Instructions to follow:
What are the lines, written out exactly, from the one containing "m (by omega)" to the end of the entries below? Include both ends and nothing more.
# # # #
theorem pvCeil_pos {s k : Int} (hs : 1 ≤ s) (hk : 1 ≤ k) : 1 ≤ pvCeil s k := by
  have h := (pvCeil_eq_iff (q := pvCeil s k) (by omega : (0:Int) < k)).mp rfl
  by_contra hq
  have hq' : pvCeil s k ≤ 0 := by omega
  have : pvCeil s k * k ≤ 0 := mul_nonpos_of_nonpos_of_nonneg hq' (by omega)
  omega

theorem pvFloordiv_exact (a b : Int) (hb : b ≠ 0) (h : b ∣ a) :
    PySem.Int.floordiv a b = a / b := by
  have h1 := PySem.Int.floordiv_mul_add_mod a b
  have h2 : PySem.Int.mod a b = 0 := (PySem.Int.mod_eq_zero_iff_dvd a b).mpr h
  rw [h2, add_zero] at h1
  conv_rhs => rw [← h1]
  exact (Int.mul_ediv_cancel _ hb).symm

theorem pvArgmax_aux (xs : List Int) (n : Nat) (hn : 0 < n) (hlen : n ≤ xs.length) :
    ((List.range n).foldl (fun best j => if xs.getD j 0 > xs.getD best 0 then j else best) 0) < n ∧
    (∀ m < n, xs.getD m 0 ≤ xs.getD ((List.range n).foldl (fun best j => if xs.getD j 0 > xs.getD best 0 then j else best) 0) 0) ∧
    (∀ m < ((List.range n).foldl (fun best j => if xs.getD j 0 > xs.getD best 0 then j else best) 0),
      xs.getD m 0 < xs.getD ((List.range n).foldl (fun best j => if xs.getD j 0 > xs.getD best 0 then j else best) 0) 0) := by
  induction n with
  | zero => omega
  | succ n ih =>
    rw [List.range_succ, List.foldl_append]
    by_cases hn0 : n = 0
    · subst hn0
      simp only [List.range_zero, List.foldl_nil, List.foldl_cons]
      constructor
      · split <;> omega
      constructor
      · intro m hm; interval_cases m
        split <;> simp
      · intro m hm; split at hm <;> omega
    · obtain ⟨ih1, ih2, ih3⟩ := ih (by omega) (by omega)
      set u := (List.range n).foldl (fun best j => if xs.getD j 0 > xs.getD best 0 then j else best) 0 with hu
      simp only [List.foldl_cons, List.foldl_nil]
      by_cases hgt : xs.getD n 0 > xs.getD u 0
      · rw [if_pos hgt]
        refine ⟨by omega, ?_, ?_⟩
        · intro m hm
          rcases Nat.lt_succ_iff_lt_or_eq.mp hm with h | h
          · exact le_of_lt (lt_of_le_of_lt (ih2 m h) hgt)
          · subst h; rfl
        · intro m hm
          rcases Nat.lt_or_ge m u with h | h
          · exact lt_trans (ih3 m h) hgt
          · calc xs.getD m 0 ≤ xs.getD u 0 := ih2 m (by omega)
              _ < xs.getD n 0 := hgt
      · rw [if_neg hgt]
        refine ⟨by omega, ?_, ih3⟩
        intro m hm
        rcases Nat.lt_succ_iff_lt_or_eq.mp hm with h | h
        · exact ih2 m h
        · subst h; omega

theorem pvArgmax_spec (xs : List Int) (h : xs ≠ []) :
    pvArgmax xs < xs.length ∧
    (∀ m < xs.length, xs.getD m 0 ≤ xs.getD (pvArgmax xs) 0) ∧
    (∀ m < pvArgmax xs, xs.getD m 0 < xs.getD (pvArgmax xs) 0) :=
  pvArgmax_aux xs xs.length (List.length_pos_iff.mpr h) le_rfl
theorem pvPairLt_iff (x y : Int × Int) : pvPairLt x y = true ↔ toLex x < toLex y := by
  simp [pvPairLt, Prod.Lex.lt_iff]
# # # #
The answer:
          · calc xs.getD m 0 ≤ xs.getD u 0 := ih2 m (by omega)
              _ < xs.getD n 0 := hgt
      · rw [if_neg hgt]
        refine ⟨by omega, ?_, ih3⟩
        intro m hm
        rcases Nat.lt_succ_iff_lt_or_eq.mp hm with h | h
        · exact ih2 m h
        · subst h; omega

theorem pvArgmax_spec (xs : List Int) (h : xs ≠ []) :
    pvArgmax xs < xs.length ∧
    (∀ m < xs.length, xs.getD m 0 ≤ xs.getD (pvArgmax xs) 0) ∧
    (∀ m < pvArgmax xs, xs.getD m 0 < xs.getD (pvArgmax xs) 0) :=
  pvArgmax_aux xs xs.length (List.length_pos_iff.mpr h) le_rfl
theorem pvPairLt_iff (x y : Int × Int) : pvPairLt x y = true ↔ toLex x < toLex y := by
  simp [pvPairLt, Prod.Lex.lt_iff]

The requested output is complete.